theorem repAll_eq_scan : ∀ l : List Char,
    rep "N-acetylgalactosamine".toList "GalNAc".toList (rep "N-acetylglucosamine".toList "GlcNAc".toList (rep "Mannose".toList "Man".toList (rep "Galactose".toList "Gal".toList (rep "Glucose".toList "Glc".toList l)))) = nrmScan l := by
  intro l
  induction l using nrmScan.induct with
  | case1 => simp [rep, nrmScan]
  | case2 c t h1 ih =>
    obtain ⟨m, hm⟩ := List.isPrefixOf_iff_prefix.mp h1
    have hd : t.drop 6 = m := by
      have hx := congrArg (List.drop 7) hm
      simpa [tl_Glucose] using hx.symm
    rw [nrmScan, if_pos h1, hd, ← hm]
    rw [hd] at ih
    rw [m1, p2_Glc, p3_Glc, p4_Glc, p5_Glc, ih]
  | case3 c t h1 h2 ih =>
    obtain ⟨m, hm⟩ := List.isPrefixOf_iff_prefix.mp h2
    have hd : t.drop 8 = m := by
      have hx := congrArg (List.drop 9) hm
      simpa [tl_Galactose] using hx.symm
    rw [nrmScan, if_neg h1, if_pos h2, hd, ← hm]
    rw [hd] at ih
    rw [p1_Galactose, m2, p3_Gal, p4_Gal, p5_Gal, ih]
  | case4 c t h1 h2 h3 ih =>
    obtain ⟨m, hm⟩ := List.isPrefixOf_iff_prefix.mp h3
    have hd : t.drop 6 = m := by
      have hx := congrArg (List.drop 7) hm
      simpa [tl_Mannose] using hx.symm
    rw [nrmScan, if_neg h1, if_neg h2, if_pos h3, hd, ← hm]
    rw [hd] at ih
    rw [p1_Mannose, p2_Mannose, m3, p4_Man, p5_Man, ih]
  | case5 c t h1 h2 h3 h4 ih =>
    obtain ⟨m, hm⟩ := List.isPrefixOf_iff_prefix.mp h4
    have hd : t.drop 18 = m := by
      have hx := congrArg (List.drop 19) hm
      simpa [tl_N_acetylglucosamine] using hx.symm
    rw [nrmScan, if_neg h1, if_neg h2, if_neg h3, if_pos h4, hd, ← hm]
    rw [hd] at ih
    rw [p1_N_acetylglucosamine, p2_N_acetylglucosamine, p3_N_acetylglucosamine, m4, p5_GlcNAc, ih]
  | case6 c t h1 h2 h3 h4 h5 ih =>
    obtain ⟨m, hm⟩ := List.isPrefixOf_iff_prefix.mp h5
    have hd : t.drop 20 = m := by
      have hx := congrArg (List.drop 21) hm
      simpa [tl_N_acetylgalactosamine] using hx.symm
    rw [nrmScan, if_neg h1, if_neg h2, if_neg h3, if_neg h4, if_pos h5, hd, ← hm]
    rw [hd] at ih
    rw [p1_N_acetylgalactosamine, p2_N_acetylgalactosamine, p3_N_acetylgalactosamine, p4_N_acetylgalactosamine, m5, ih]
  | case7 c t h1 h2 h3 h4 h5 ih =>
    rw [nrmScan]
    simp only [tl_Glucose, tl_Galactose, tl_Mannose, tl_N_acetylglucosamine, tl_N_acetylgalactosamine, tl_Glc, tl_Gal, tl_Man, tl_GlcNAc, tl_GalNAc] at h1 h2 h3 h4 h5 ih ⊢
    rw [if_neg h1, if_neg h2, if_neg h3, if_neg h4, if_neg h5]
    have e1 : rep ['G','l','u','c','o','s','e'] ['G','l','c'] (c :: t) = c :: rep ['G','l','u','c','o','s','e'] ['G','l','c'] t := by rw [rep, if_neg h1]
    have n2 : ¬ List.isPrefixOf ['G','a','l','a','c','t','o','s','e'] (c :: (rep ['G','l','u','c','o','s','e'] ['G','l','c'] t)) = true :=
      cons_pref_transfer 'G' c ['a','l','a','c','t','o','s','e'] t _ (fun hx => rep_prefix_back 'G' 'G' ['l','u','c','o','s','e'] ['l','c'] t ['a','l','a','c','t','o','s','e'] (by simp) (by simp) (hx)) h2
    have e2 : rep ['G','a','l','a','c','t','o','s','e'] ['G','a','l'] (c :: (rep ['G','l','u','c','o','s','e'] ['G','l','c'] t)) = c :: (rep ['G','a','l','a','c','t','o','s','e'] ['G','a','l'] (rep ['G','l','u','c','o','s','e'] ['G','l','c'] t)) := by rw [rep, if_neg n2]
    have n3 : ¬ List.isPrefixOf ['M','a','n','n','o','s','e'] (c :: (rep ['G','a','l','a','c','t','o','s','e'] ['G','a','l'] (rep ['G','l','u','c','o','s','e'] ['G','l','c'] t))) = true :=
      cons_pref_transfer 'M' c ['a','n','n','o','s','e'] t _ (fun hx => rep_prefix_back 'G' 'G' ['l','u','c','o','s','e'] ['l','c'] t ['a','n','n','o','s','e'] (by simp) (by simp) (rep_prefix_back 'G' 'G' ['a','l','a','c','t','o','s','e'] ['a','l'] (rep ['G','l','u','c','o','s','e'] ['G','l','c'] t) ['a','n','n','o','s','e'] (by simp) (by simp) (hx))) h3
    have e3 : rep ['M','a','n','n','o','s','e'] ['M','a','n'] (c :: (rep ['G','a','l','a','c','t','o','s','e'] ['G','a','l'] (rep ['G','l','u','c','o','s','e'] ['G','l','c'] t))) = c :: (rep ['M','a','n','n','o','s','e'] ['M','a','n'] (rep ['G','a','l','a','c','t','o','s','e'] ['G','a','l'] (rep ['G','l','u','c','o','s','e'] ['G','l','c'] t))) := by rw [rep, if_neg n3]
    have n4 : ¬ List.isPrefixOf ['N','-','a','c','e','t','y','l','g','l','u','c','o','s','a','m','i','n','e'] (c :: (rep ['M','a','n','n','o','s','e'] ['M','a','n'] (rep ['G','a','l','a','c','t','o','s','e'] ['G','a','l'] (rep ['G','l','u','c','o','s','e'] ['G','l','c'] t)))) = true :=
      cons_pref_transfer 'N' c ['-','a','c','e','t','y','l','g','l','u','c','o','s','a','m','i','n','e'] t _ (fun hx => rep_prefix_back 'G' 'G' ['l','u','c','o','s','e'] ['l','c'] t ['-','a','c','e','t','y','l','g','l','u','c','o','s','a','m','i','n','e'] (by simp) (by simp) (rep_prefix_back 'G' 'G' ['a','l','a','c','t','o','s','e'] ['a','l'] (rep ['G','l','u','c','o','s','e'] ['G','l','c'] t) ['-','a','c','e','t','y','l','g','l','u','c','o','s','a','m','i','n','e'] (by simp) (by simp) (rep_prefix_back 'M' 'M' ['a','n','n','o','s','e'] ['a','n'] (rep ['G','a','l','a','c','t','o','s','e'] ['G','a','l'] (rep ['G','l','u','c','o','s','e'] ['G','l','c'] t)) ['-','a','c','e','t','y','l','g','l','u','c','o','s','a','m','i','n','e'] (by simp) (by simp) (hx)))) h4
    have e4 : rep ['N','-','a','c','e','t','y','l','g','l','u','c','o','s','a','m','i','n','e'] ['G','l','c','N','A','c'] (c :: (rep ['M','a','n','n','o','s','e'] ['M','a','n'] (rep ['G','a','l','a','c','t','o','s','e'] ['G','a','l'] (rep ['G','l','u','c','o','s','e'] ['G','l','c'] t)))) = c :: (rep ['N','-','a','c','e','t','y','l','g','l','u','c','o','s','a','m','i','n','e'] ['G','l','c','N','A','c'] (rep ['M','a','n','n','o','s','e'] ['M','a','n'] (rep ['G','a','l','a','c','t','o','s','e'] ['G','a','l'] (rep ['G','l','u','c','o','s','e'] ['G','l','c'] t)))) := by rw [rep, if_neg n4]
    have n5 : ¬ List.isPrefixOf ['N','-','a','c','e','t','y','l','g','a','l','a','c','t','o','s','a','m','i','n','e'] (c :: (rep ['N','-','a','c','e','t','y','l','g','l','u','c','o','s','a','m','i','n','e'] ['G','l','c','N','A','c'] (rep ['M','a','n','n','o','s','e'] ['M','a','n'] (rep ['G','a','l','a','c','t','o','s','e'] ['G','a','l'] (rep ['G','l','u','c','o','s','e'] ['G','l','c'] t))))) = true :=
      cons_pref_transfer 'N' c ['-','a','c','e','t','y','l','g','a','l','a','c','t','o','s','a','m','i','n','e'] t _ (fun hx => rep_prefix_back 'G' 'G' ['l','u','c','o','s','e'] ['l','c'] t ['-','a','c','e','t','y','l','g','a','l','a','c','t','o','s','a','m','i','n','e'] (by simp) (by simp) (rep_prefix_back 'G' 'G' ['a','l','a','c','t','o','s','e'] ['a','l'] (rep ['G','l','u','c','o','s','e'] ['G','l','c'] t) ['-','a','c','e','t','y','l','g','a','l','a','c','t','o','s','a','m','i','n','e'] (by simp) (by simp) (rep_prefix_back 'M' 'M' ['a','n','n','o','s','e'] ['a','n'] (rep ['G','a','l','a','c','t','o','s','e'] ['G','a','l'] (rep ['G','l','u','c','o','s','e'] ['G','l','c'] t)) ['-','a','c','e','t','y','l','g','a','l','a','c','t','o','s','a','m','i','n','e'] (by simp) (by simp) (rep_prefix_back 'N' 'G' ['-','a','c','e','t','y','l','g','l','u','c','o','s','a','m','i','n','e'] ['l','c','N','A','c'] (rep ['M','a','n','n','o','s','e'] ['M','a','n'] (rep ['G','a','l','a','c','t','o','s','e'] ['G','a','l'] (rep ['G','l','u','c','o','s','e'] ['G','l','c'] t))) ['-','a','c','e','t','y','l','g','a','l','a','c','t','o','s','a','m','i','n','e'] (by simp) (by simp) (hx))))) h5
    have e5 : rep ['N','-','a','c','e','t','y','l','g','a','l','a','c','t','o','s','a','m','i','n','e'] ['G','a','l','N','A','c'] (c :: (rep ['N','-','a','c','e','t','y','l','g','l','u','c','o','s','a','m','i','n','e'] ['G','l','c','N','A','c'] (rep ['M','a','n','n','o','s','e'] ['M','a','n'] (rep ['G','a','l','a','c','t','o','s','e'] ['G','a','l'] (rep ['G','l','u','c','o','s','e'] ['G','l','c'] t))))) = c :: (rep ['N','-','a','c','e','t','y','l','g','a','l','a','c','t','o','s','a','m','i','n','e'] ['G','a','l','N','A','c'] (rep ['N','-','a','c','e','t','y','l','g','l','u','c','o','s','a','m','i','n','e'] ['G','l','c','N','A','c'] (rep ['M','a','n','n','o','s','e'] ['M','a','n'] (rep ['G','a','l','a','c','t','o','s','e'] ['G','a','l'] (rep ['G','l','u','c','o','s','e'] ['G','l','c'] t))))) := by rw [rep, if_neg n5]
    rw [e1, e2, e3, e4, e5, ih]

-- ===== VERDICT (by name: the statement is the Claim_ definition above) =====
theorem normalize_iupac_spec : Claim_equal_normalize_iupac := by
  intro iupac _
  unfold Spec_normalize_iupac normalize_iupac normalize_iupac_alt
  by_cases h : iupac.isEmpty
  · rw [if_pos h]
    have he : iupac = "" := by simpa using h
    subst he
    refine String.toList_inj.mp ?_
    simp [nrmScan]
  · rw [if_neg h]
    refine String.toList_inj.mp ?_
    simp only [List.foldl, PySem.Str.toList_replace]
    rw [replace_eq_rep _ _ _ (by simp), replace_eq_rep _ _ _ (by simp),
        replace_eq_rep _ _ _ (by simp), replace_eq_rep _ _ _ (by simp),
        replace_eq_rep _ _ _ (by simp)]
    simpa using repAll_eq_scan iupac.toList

══════════════════════════════

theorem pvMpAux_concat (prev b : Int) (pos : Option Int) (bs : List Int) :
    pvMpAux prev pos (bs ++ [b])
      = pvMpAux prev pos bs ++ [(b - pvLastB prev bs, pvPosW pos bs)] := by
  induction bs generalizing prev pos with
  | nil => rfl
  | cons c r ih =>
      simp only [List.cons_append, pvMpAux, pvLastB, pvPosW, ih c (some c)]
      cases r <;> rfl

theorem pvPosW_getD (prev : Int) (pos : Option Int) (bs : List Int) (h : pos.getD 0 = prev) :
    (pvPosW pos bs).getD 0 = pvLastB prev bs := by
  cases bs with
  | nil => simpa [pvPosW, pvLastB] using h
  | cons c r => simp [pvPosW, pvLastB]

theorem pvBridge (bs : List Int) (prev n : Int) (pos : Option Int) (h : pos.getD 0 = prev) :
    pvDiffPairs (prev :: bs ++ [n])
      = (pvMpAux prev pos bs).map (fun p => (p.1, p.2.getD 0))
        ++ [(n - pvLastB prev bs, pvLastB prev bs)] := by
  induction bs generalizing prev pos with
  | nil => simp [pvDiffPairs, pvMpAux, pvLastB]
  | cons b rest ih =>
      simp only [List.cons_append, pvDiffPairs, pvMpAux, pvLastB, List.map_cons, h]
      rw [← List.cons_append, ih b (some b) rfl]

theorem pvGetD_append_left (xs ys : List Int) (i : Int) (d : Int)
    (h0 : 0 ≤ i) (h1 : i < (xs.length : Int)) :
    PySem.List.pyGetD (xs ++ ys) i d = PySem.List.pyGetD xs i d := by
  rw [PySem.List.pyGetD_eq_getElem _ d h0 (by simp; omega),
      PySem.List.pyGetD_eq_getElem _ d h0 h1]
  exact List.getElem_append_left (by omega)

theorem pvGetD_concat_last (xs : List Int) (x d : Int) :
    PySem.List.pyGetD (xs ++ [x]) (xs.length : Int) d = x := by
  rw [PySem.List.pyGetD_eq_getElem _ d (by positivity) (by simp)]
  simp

══════════════════════════════

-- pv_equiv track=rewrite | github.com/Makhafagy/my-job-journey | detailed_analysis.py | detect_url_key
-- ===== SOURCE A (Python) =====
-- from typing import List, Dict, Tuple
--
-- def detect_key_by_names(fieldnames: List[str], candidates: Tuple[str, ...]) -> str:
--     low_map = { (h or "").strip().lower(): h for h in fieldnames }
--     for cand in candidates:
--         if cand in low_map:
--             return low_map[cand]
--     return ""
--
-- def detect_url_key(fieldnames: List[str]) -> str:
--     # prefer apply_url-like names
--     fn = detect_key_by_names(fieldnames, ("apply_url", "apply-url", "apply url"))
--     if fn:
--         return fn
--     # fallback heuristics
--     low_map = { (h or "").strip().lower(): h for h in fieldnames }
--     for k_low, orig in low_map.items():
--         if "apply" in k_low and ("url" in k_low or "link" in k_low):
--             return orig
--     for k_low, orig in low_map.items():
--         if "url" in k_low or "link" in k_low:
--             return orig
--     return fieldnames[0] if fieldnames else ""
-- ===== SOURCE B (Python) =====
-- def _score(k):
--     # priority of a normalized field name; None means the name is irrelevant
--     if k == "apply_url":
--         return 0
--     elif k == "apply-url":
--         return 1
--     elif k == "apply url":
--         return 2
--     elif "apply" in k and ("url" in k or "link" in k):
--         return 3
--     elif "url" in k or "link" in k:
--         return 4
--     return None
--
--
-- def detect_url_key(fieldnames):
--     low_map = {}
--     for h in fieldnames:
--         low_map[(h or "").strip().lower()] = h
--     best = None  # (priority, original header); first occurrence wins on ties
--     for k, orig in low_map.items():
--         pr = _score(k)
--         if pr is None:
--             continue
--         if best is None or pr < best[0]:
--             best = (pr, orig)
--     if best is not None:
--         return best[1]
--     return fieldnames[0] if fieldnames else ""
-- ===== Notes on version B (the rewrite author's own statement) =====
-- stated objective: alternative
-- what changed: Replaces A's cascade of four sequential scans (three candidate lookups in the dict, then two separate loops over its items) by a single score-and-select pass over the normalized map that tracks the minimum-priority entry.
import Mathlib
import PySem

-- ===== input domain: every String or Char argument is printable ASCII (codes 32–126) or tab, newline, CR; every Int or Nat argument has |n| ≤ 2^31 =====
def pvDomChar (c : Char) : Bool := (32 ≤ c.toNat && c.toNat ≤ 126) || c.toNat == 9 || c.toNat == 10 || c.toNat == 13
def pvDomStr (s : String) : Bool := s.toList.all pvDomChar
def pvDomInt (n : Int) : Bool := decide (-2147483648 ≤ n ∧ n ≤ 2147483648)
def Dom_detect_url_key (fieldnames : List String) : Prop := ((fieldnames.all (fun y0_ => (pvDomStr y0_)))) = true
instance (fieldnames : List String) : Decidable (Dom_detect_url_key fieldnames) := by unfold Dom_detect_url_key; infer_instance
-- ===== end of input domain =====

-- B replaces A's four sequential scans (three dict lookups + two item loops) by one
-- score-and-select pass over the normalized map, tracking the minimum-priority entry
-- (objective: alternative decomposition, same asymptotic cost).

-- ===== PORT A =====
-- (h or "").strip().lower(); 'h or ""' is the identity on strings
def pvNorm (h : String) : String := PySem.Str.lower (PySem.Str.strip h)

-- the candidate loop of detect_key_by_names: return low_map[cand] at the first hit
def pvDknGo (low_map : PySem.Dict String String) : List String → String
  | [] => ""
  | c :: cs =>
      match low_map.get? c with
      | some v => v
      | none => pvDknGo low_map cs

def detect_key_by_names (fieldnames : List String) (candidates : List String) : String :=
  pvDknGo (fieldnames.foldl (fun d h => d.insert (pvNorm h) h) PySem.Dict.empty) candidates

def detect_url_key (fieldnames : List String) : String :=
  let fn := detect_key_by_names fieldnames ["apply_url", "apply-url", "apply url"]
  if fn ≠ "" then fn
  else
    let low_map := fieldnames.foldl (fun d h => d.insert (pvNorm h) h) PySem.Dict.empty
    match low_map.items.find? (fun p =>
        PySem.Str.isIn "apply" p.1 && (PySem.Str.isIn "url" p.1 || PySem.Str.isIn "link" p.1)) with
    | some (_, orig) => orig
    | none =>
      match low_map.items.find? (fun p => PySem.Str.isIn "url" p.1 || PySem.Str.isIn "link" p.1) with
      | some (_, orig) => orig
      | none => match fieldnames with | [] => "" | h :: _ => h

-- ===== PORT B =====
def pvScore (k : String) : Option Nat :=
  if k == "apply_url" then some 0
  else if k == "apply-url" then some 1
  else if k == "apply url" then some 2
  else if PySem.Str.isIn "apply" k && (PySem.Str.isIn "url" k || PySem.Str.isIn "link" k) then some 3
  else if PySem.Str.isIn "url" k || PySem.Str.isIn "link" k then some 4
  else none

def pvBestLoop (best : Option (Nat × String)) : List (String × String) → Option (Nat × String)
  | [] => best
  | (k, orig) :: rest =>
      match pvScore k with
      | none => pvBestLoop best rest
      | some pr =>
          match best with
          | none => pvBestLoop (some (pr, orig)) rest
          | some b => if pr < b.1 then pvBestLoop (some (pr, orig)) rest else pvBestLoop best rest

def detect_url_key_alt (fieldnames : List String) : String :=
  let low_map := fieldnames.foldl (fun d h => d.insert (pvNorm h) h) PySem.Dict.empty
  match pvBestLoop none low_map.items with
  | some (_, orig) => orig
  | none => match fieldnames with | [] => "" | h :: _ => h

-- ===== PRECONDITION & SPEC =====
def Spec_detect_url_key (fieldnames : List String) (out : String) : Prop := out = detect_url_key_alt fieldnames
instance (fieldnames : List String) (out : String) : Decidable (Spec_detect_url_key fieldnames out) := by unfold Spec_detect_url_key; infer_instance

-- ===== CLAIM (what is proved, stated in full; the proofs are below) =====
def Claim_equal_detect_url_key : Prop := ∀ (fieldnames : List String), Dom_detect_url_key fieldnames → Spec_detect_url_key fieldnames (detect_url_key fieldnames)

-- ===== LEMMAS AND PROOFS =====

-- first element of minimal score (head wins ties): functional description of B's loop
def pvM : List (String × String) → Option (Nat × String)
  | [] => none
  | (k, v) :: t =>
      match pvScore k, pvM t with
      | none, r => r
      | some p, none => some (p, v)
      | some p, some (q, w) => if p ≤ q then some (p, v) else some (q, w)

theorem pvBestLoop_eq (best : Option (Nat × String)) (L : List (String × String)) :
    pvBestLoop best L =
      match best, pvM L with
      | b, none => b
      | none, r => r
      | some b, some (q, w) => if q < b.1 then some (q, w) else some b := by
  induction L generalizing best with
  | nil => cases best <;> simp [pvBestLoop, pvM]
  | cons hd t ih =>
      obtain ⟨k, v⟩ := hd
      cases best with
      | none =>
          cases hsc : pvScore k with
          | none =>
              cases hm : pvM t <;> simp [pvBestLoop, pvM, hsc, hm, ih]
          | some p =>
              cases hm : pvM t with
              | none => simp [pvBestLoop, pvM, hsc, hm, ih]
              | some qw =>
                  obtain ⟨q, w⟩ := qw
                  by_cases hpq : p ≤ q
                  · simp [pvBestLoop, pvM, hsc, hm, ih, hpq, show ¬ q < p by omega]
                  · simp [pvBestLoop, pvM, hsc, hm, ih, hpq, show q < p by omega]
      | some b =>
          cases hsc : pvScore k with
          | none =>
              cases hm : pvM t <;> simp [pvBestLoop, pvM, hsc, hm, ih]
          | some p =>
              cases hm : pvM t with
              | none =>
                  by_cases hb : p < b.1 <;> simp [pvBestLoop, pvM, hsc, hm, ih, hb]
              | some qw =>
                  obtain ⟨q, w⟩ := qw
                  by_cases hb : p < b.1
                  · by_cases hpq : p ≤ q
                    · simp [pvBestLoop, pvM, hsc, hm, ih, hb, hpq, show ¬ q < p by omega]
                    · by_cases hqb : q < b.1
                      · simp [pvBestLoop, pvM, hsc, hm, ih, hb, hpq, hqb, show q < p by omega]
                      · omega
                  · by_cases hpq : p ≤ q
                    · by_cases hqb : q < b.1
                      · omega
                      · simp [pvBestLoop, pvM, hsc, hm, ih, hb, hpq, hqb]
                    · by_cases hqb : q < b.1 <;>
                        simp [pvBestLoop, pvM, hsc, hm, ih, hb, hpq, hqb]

══════════════════════════════

* Aim of the task
Print the lines above from the one with "theorem repAll_eq_scan : ∀" through the one with "simpa [tl_Glucose] using hx.symm", both included, exactly as written and nothing more.

* The answer
theorem repAll_eq_scan : ∀ l : List Char,
    rep "N-acetylgalactosamine".toList "GalNAc".toList (rep "N-acetylglucosamine".toList "GlcNAc".toList (rep "Mannose".toList "Man".toList (rep "Galactose".toList "Gal".toList (rep "Glucose".toList "Glc".toList l)))) = nrmScan l := by
  intro l
  induction l using nrmScan.induct with
  | case1 => simp [rep, nrmScan]
  | case2 c t h1 ih =>
    obtain ⟨m, hm⟩ := List.isPrefixOf_iff_prefix.mp h1
    have hd : t.drop 6 = m := by
      have hx := congrArg (List.drop 7) hm
      simpa [tl_Glucose] using hx.symm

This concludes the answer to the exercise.